[Data items]
-- pv_equiv track=rewrite | github.com/kaelthasmanu/SquidStats | services/squid/user_restrictions_service.py | _filter_acl_lines
-- ===== SOURCE A (Python) =====
-- def _filter_acl_lines(lines: list[str], acl_name: str, comment: str) -> list[str]:
--     """Strip the ACL line and its preceding comment from *lines*."""
--     result = []
--     skip_comment = False
--     for line in lines:
--         stripped = line.strip()
--         if stripped == comment:
--             skip_comment = True
--             continue
--         if skip_comment and stripped.startswith(f"acl {acl_name} src"):
--             skip_comment = False
--             continue
--         skip_comment = False
--         result.append(line)
--     return result
-- ===== SOURCE B (Python) =====
-- def _filter_acl_lines(lines: list[str], acl_name: str, comment: str) -> list[str]:
--     """Strip the ACL line and its preceding comment from *lines*."""
--     pre = f"acl {acl_name} src"
--     stripped = [line.strip() for line in lines]
--     prev = [None] + stripped  # previous line's stripped form (None before the first line)
--     return [
--         line
--         for line, s, p in zip(lines, stripped, prev)
--         if s != comment and not (p == comment and s.startswith(pre))
--     ]
-- ===== Notes on version B (the rewrite author's own statement) =====
-- stated objective: alternative
-- what changed: Replaces A's single stateful loop with a skip_comment flag by a two-pass decomposition: precompute the stripped lines, then filter each line by looking at its own and the previous line's stripped form via zip.
import Mathlib
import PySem

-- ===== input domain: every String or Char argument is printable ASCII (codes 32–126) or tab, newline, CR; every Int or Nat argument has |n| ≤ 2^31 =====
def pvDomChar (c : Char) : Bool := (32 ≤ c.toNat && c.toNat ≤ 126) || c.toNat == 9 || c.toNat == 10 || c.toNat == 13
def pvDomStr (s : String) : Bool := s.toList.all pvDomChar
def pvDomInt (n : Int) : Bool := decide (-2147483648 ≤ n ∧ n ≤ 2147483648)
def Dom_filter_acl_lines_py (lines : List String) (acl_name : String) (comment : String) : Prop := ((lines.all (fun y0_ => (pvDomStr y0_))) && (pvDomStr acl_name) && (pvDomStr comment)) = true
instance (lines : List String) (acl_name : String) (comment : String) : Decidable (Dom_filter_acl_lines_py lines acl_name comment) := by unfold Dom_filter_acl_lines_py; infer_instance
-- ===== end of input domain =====

-- B replaces A's forward skip_comment flag with a zip-with-previous-stripped-line filter; objective: alternative decomposition, same O(n) cost.

-- ===== PORT A =====
-- A: one loop with accumulator (result, skip_comment); 'continue' branches in source order.
def filter_acl_lines_py (lines : List String) (acl_name : String) (comment : String) : List String :=
  (lines.foldl (fun (st : List String × Bool) line =>
      let stripped := PySem.Str.strip line
      if stripped == comment then (st.1, true)
      else if st.2 && PySem.Str.startswith stripped ("acl " ++ acl_name ++ " src") then (st.1, false)
      else (st.1 ++ [line], false))
    ([], false)).1

-- ===== PORT B =====
-- B: stripped list, zip each line with its own stripped form and the previous one (none before the first), filter.
def filter_acl_lines_py_alt (lines : List String) (acl_name : String) (comment : String) : List String :=
  let pre := "acl " ++ acl_name ++ " src"
  let stripped := lines.map PySem.Str.strip
  let prev : List (Option String) := none :: stripped.map some
  (lines.zip (stripped.zip prev)).filterMap (fun lsp =>
    if !(lsp.2.1 == comment) && !((lsp.2.2 == some comment) && PySem.Str.startswith lsp.2.1 pre)
    then some lsp.1 else none)

-- ===== PRECONDITION & SPEC =====
def Spec_filter_acl_lines_py (lines : List String) (acl_name : String) (comment : String) (out : List String) : Prop := out = filter_acl_lines_py_alt lines acl_name comment
instance (lines : List String) (acl_name : String) (comment : String) (out : List String) : Decidable (Spec_filter_acl_lines_py lines acl_name comment out) := by unfold Spec_filter_acl_lines_py; infer_instance

-- ===== CLAIM (what is proved, stated in full; the proofs are below) =====
def Claim_equal_filter_acl_lines_py : Prop := ∀ (lines : List String) (acl_name : String) (comment : String), Dom_filter_acl_lines_py lines acl_name comment → Spec_filter_acl_lines_py lines acl_name comment (filter_acl_lines_py lines acl_name comment)

-- ===== LEMMAS AND PROOFS =====

-- Common recursive description of the filtered output, parametrised by the skip flag.
def goFilter (acl_name comment : String) : Bool → List String → List String
  | _, [] => []
  | skip, l :: ls =>
    let s := PySem.Str.strip l
    if s == comment then goFilter acl_name comment true ls
    else if skip && PySem.Str.startswith s ("acl " ++ acl_name ++ " src") then goFilter acl_name comment false ls
    else l :: goFilter acl_name comment false ls

theorem foldlA_eq_goFilter (acl_name comment : String) (ls : List String) (acc : List String) (skip : Bool) :
    (ls.foldl (fun (st : List String × Bool) line =>
      let stripped := PySem.Str.strip line
      if stripped == comment then (st.1, true)
      else if st.2 && PySem.Str.startswith stripped ("acl " ++ acl_name ++ " src") then (st.1, false)
      else (st.1 ++ [line], false))
    (acc, skip)).1 = acc ++ goFilter acl_name comment skip ls := by
  induction ls generalizing acc skip with
  | nil => simp [goFilter]
  | cons l ls ih =>
    simp only [List.foldl_cons, goFilter]
    cases h1 : (PySem.Str.strip l == comment) with
    | true => simp only [if_true, ih]
    | false =>
      cases h2 : (skip && PySem.Str.startswith (PySem.Str.strip l) ("acl " ++ acl_name ++ " src")) with
      | true => simp only [if_true, if_false, Bool.false_eq_true, ih]
      | false => simp only [if_false, Bool.false_eq_true, ih, List.append_assoc,
          List.singleton_append]

theorem zipB_eq_goFilter (acl_name comment : String) (ls : List String) (p : Option String) :
    (ls.zip ((ls.map PySem.Str.strip).zip (p :: (ls.map PySem.Str.strip).map some))).filterMap (fun lsp =>
      if !(lsp.2.1 == comment) && !((lsp.2.2 == some comment) && PySem.Str.startswith lsp.2.1 ("acl " ++ acl_name ++ " src"))
      then some lsp.1 else none)
    = goFilter acl_name comment (p == some comment) ls := by
  induction ls generalizing p with
  | nil => simp [goFilter]
  | cons l ls ih =>
    simp only [List.map_cons, List.zip_cons_cons, List.filterMap_cons, goFilter]
    have hp : (some (PySem.Str.strip l) == some comment) = (PySem.Str.strip l == comment) := by
      cases h : (PySem.Str.strip l == comment) <;> simp_all
    cases h1 : (PySem.Str.strip l == comment) with
    | true =>
      simp only [h1, hp, Bool.not_true, Bool.false_and,
        Bool.false_eq_true, if_false, if_true, ih]
    | false =>
      cases h2 : ((p == some comment) && PySem.Str.startswith (PySem.Str.strip l) ("acl " ++ acl_name ++ " src")) with
      | true =>
        simp only [h1, hp, Bool.not_true, Bool.not_false, Bool.and_false,
          Bool.false_eq_true, if_false, if_true, ih]
      | false =>
        simp only [h1, hp, Bool.not_false, Bool.and_true,
          Bool.false_eq_true, if_false, if_true, ih]

-- ===== VERDICT (by name: the statement is the Claim_ definition above) =====
theorem filter_acl_lines_py_spec : Claim_equal_filter_acl_lines_py := by
  intro lines acl_name comment _
  unfold Spec_filter_acl_lines_py filter_acl_lines_py filter_acl_lines_py_alt
  rw [foldlA_eq_goFilter, zipB_eq_goFilter]
  simp
-- pv_equiv track=rewrite | github.com/achiyareuven/Mongo-pandas-test-project | app/processor.py | find_rarest_word
-- ===== SOURCE A (Python) =====
-- def find_rarest_word(text:str):
--     count_word= {}
--     text_clean = text.lower().split()
--     for word in text_clean:
--         if word in count_word:
--             count_word [word] +=1
--         else:
--             count_word[word] = 1
--     min_val = min(count_word.values())
--     res = [k for k, v in count_word.items() if v == min_val]
--     return res[0]
-- ===== SOURCE B (Python) =====
-- def find_rarest_word(text: str):
--     counts = {}
--     for word in text.lower().split():
--         counts[word] = counts.get(word, 0) + 1
--     return sorted(counts, key=counts.get)[0]
-- ===== Notes on version B (the rewrite author's own statement) =====
-- stated objective: alternative
-- what changed: Replaces the min-over-values + filter comprehension + res[0] selection with a stable sort of the distinct words by their count and taking the head (and counts via get-with-default instead of a membership branch); stability of sorted preserves the first-inserted tie-break.
import Mathlib
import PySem

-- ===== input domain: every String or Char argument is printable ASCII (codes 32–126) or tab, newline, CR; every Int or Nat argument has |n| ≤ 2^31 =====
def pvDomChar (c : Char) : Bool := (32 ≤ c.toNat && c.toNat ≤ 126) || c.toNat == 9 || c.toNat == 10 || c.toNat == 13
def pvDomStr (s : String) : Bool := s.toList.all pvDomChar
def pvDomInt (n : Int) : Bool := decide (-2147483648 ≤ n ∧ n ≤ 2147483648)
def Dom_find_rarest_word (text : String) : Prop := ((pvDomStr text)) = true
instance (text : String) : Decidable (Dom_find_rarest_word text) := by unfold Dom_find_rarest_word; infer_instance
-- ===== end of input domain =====

-- B selects the answer by a stable sort of the distinct words by their count and taking the head,
-- instead of A's min-over-values + filter + res[0] (objective: alternative, not faster).

-- ===== PORT A =====
def find_rarest_word (text : String) : String :=
  let text_clean := PySem.Str.split₀ (PySem.Str.lower text)
  let count_word := text_clean.foldl
    (fun d word =>
      if d.contains word then d.insert word (d.getD word 0 + 1)
      else d.insert word 1)
    (PySem.Dict.empty : PySem.Dict String Int)
  match PySem.List.min? count_word.values (fun v => v) with
  | none => ""       -- Python raises ValueError here (min of an empty sequence); excluded by Pre_
  | some min_val =>
    let res := ((count_word.items.filter (fun kv => kv.2 == min_val)).map (·.1))
    (PySem.List.pyGet? res 0).getD ""

-- ===== PORT B =====
def find_rarest_word_alt (text : String) : String :=
  let counts := (PySem.Str.split₀ (PySem.Str.lower text)).foldl
    (fun d word => d.insert word (d.getD word 0 + 1))
    (PySem.Dict.empty : PySem.Dict String Int)
  -- sorted(counts, key=counts.get)[0]; the [0] raises IndexError on empty text, excluded by Pre_
  (PySem.List.pyGet? (PySem.List.sorted counts.keys (fun w => counts.getD w 0) false) 0).getD ""

-- ===== PRECONDITION & SPEC =====
-- Pre_ excludes exactly the inputs with no words (empty or all-whitespace text), on which
-- Python raises in both A (min of empty sequence, ValueError) and B ([0] of empty list, IndexError).
def Pre_find_rarest_word (text : String) : Prop :=
  PySem.Str.split₀ (PySem.Str.lower text) ≠ []
instance (text : String) : Decidable (Pre_find_rarest_word text) := by
  unfold Pre_find_rarest_word; infer_instance

def pvWitness_find_rarest_word : String := "a b a"

def Spec_find_rarest_word (text : String) (out : String) : Prop := out = find_rarest_word_alt text
instance (text : String) (out : String) : Decidable (Spec_find_rarest_word text out) := by unfold Spec_find_rarest_word; infer_instance

-- ===== CLAIM (what is proved, stated in full; the proofs are below) =====
def Claim_equal_find_rarest_word : Prop := ∀ (text : String), Dom_find_rarest_word text → Pre_find_rarest_word text → Spec_find_rarest_word text (find_rarest_word text)

-- ===== LEMMAS AND PROOFS =====

theorem bodyA_eq_modify (d : PySem.Dict String Int) (w : String) :
    (if d.contains w then d.insert w (d.getD w 0 + 1) else d.insert w 1)
      = d.modify w 0 (· + 1) := by
  by_cases h : d.contains w
  · simp [h, PySem.Dict.modify]
  · have hf : List.find? (fun p => p.1 == w) d.items = none := by
      rw [List.find?_eq_none]
      intro p hp hpw
      exact h (List.any_eq_true.2 ⟨p, hp, hpw⟩)
    have hg : d.getD w 0 = 0 := by
      simp [PySem.Dict.getD, PySem.Dict.get?, hf]
    simp [h, PySem.Dict.modify, hg]

theorem foldl_map_rel {α β σ τ : Type} (g : σ → τ) (h1 : σ → α → σ) (h2 : τ → β → τ) (f : α → β)
    (hc : ∀ s a, g (h1 s a) = h2 (g s) (f a)) :
    ∀ (l : List α) (s : σ) (t : τ), t = g s →
      List.foldl h2 t (l.map f) = g (List.foldl h1 s l) := by
  intro l
  induction l with
  | nil => intro s t ht; simpa using ht
  | cons a l ih =>
    intro s t ht
    simp only [List.map_cons, List.foldl_cons]
    exact ih (h1 s a) _ (by rw [ht, hc])

theorem min?_map_key {α : Type} (D : List α) (f : α → Int) :
    PySem.List.min? (D.map f) (fun v => v) = (PySem.List.min? D f).map f := by
  unfold PySem.List.min?
  beta_reduce
  refine foldl_map_rel (Option.map f) _ _ f ?_ D none none rfl
  intro s a
  cases s with
  | none => rfl
  | some m => by_cases h : f a < f m <;> simp [h]

theorem foldl_min_le {α : Type} (f : α → Int) (b : Option α → α → Option α)
    (hb : ∀ m x, b (some m) x = if f x < f m then some x else some m) (t : List α) :
    ∀ (acc m' : α), List.foldl b (some acc) t = some m' →
      f m' ≤ f acc ∧ ∀ y ∈ t, f m' ≤ f y := by
  induction t with
  | nil => intro acc m' h; simp at h; subst h; simp
  | cons x t' ih =>
    intro acc m' h
    rw [List.foldl_cons, hb] at h
    by_cases hx : f x < f acc
    · rw [if_pos hx] at h
      obtain ⟨h1, h2⟩ := ih x m' h
      refine ⟨by omega, ?_⟩
      intro y hy
      rcases List.mem_cons.1 hy with rfl | hy
      · exact h1
      · exact h2 _ hy
    · rw [if_neg hx] at h
      obtain ⟨h1, h2⟩ := ih acc m' h
      refine ⟨h1, ?_⟩
      intro y hy
      rcases List.mem_cons.1 hy with rfl | hy
      · omega
      · exact h2 _ hy

theorem foldl_head_filter {α : Type} (f : α → Int) (b : Option α → α → Option α)
    (hb : ∀ m x, b (some m) x = if f x < f m then some x else some m) (t : List α) :
    ∀ (acc m' : α), List.foldl b (some acc) t = some m' →
      ((acc :: t).filter (fun k => f k == f m')).head? = some m' := by
  induction t with
  | nil =>
    intro acc m' h; simp at h; subst h; simp
  | cons x t' ih =>
    intro acc m' h
    rw [List.foldl_cons, hb] at h
    by_cases hx : f x < f acc
    · rw [if_pos hx] at h
      obtain ⟨h1, _⟩ := foldl_min_le f b hb t' x m' h
      have hne : ¬ (f acc == f m') = true := by
        simp only [beq_iff_eq]; omega
      have hih := ih x m' h
      simpa [List.filter_cons, hne] using hih
    · rw [if_neg hx] at h
      obtain ⟨h1, _⟩ := foldl_min_le f b hb t' acc m' h
      have hih := ih acc m' h
      by_cases ha : f acc = f m'
      · simp only [List.filter_cons, beq_iff_eq, ha] at hih ⊢
        simp at hih ⊢
        exact hih
      · have hxne : ¬ (f x = f m') := by omega
        simp only [List.filter_cons, beq_iff_eq] at hih ⊢
        simp [ha, hxne] at hih ⊢
        exact hih

theorem head_filter_eq_min? {α : Type} (D : List α) (f : α → Int) (m' : α)
    (h : PySem.List.min? D f = some m') :
    (D.filter (fun k => f k == f m')).head? = some m' := by
  cases D with
  | nil => simp [PySem.List.min?] at h
  | cons a t =>
    unfold PySem.List.min? at h
    rw [List.foldl_cons] at h
    exact foldl_head_filter f _ (fun m x => rfl) t a m' h

-- head of the stable sort is the FIRST key-minimal element, i.e. min?
theorem head_sorted_eq_min? {α : Type} (D : List α) (f : α → Int) :
    (PySem.List.sorted D f false).head? = PySem.List.min? D f := by
  induction D using List.reverseRecOn with
  | nil => simp [PySem.List.sorted, PySem.List.min?]
  | append_singleton l x ih =>
    have hs : PySem.List.sorted (l ++ [x]) f false
        = PySem.List.insertBy (fun a b => decide (f a < f b)) x (PySem.List.sorted l f false) := by
      rw [PySem.List.sorted_eq_foldl_insertBy, PySem.List.sorted_eq_foldl_insertBy,
        List.foldl_append, List.foldl_cons, List.foldl_nil]
    have hm : PySem.List.min? (l ++ [x]) f
        = match PySem.List.min? l f with
          | none => some x
          | some m => if f x < f m then some x else some m := by
      unfold PySem.List.min?
      rw [List.foldl_append, List.foldl_cons, List.foldl_nil]
      cases List.foldl _ (none : Option α) l with
      | none => rfl
      | some m => rfl
    rw [hs, hm, ← ih]
    cases hsl : PySem.List.sorted l f false with
    | nil => simp [PySem.List.insertBy]
    | cons m t =>
      simp only [PySem.List.insertBy, List.head?_cons]
      by_cases h : f x < f m <;> simp [h]

theorem main_eq (text : String) (hpre : PySem.Str.split₀ (PySem.Str.lower text) ≠ []) :
    find_rarest_word text = find_rarest_word_alt text := by
  unfold find_rarest_word find_rarest_word_alt
  dsimp only
  set words := PySem.Str.split₀ (PySem.Str.lower text) with hw
  have hcntB : words.foldl
      (fun d word => d.insert word (d.getD word 0 + 1))
      (PySem.Dict.empty : PySem.Dict String Int) = PySem.Dict.counter words :=
    PySem.Dict.foldl_insert_getD_add_one_eq_counter words
  have hcnt : words.foldl
      (fun d word =>
        if d.contains word then d.insert word (d.getD word 0 + 1)
        else d.insert word 1)
      (PySem.Dict.empty : PySem.Dict String Int) = PySem.Dict.counter words := by
    rw [PySem.Dict.counter_eq_foldl]
    have hb : (fun (d : PySem.Dict String Int) (word : String) =>
        if d.contains word then d.insert word (d.getD word 0 + 1) else d.insert word 1)
        = (fun d x => d.modify x 0 (· + 1)) :=
      funext fun d => funext fun w => bodyA_eq_modify d w
    rw [hb]
  rw [hcnt, hcntB]
  set f : String → Int := fun w => (words.count w : Int) with hf
  set D := PySem.List.dedup words with hD
  have hitems : (PySem.Dict.counter words).items = D.map (fun k => (k, f k)) := by
    rw [PySem.Dict.items_counter]; rfl
  have hvals : (PySem.Dict.counter words).values = D.map f := by
    simp [PySem.Dict.values, hitems, List.map_map]
  have hkeys : (PySem.Dict.counter words).keys = D := by
    rw [PySem.Dict.keys_counter]; rfl
  have hgetD : (fun w => (PySem.Dict.counter words).getD w 0) = f := by
    funext w
    rw [PySem.Dict.getD_counter]
  rw [hvals, hitems, hkeys, hgetD, min?_map_key]
  have hDne : D ≠ [] := by
    intro hnil
    cases hww : words with
    | nil => exact hpre hww
    | cons a t =>
      have ha : a ∈ D := (PySem.List.mem_dedup words a).2 (by rw [hww]; simp)
      rw [hnil] at ha
      simp at ha
  obtain ⟨m', hm'⟩ : ∃ m', PySem.List.min? D f = some m' := by
    cases hmm : PySem.List.min? D f with
    | none => exact absurd ((PySem.List.min?_eq_none_iff D f).1 hmm) hDne
    | some m' => exact ⟨m', rfl⟩
  rw [hm']
  simp only [Option.map_some]
  have hfil : ((D.map (fun k => (k, f k))).filter (fun kv => kv.2 == f m')).map (·.1)
      = D.filter (fun k => f k == f m') := by
    rw [List.filter_map, List.map_map]
    simp [Function.comp_def]
  rw [hfil, PySem.List.pyGet?_zero, PySem.List.pyGet?_zero,
    ← List.head?_eq_getElem?, ← List.head?_eq_getElem?,
    head_filter_eq_min? D f m' hm', head_sorted_eq_min? D f, hm']

-- ===== VERDICT (by name: the statement is the Claim_ definition above) =====
theorem find_rarest_word_spec : Claim_equal_find_rarest_word := by
  intro text _ hpre
  exact main_eq text hpre
-- ===== bridging the key functions =====

-- appending a last element does not change A's scan over indices below xs.length
theorem ostatniByeGo_append (xs : List Int) (x gid : Int) (l : List Int)
    (h : ∀ i ∈ l, 0 ≤ i ∧ i < (xs.length : Int)) :
    ostatniByeGo (xs ++ [x]) gid l = ostatniByeGo xs gid l := by
  induction l with
  | nil => rfl
  | cons i rest ih =>
    have hi := h i List.mem_cons_self
    have hget : PySem.List.pyGetD (xs ++ [x]) i 0 = PySem.List.pyGetD xs i 0 := by
      rw [PySem.List.pyGetD_eq_getElem _ 0 hi.1 (by simp; omega),
          PySem.List.pyGetD_eq_getElem _ 0 hi.1 (by exact_mod_cast hi.2)]
      exact List.getElem_append_left (by omega)
    simp only [ostatniByeGo, hget]
    split
    · rfl
    · exact ih (fun j hj => h j (List.mem_cons_of_mem _ hj))

-- A's countdown scan equals B's last-BYE dict lookup
theorem ostatni_eq_lastDict (bye : List Int) (gid : Int) :
    ostatniByeGo bye gid (PySem.List.pyRange ((bye.length : Int) - 1) (-1) (-1))
      = (lastDict bye).getD gid (-1) := by
  induction bye using List.reverseRecOn with
  | nil =>
    rw [PySem.List.pyRange_neg_one_eq_nil (by simp)]
    simp [ostatniByeGo, lastDict, PySem.List.enumerate, PySem.Dict.getD_empty]
  | append_singleton xs x ih =>
    have hlen : ((xs ++ [x]).length : Int) - 1 = (xs.length : Int) := by simp
    rw [hlen, PySem.List.pyRange_neg_one_cons (by omega)]
    have hget : PySem.List.pyGetD (xs ++ [x]) (xs.length : Int) 0 = x := by
      rw [PySem.List.pyGetD_eq_getElem _ 0 (by omega) (by simp)]
      simp
    have hrec : ostatniByeGo (xs ++ [x]) gid (PySem.List.pyRange ((xs.length : Int) - 1) (-1) (-1))
        = ostatniByeGo xs gid (PySem.List.pyRange ((xs.length : Int) - 1) (-1) (-1)) := by
      apply ostatniByeGo_append
      intro i hi
      have := (PySem.List.mem_pyRange_neg_one).mp hi
      omega
    have hdict : lastDict (xs ++ [x]) = (lastDict xs).insert x (xs.length : Int) := by
      unfold lastDict
      rw [PySem.List.enumerate_append, List.foldl_append]
      simp [PySem.List.enumerate]
    simp only [ostatniByeGo, hget, hrec, ih, hdict, PySem.Dict.getD_insert]
    by_cases hx : x = gid
    · subst hx; simp
    · rw [if_neg hx, if_neg (fun h => hx h.symm)]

Problem details =
The required output is the exact run of lines from the beginning of the records to the line with "zip(lines, stripped, prev)", that line included.

Output for this exercise =
-- pv_equiv track=rewrite | github.com/kaelthasmanu/SquidStats | services/squid/user_restrictions_service.py | _filter_acl_lines
-- ===== SOURCE A (Python) =====
-- def _filter_acl_lines(lines: list[str], acl_name: str, comment: str) -> list[str]:
--     """Strip the ACL line and its preceding comment from *lines*."""
--     result = []
--     skip_comment = False
--     for line in lines:
--         stripped = line.strip()
--         if stripped == comment:
--             skip_comment = True
--             continue
--         if skip_comment and stripped.startswith(f"acl {acl_name} src"):
--             skip_comment = False
--             continue
--         skip_comment = False
--         result.append(line)
--     return result
-- ===== SOURCE B (Python) =====
-- def _filter_acl_lines(lines: list[str], acl_name: str, comment: str) -> list[str]:
--     """Strip the ACL line and its preceding comment from *lines*."""
--     pre = f"acl {acl_name} src"
--     stripped = [line.strip() for line in lines]
--     prev = [None] + stripped  # previous line's stripped form (None before the first line)
--     return [
--         line
--         for line, s, p in zip(lines, stripped, prev)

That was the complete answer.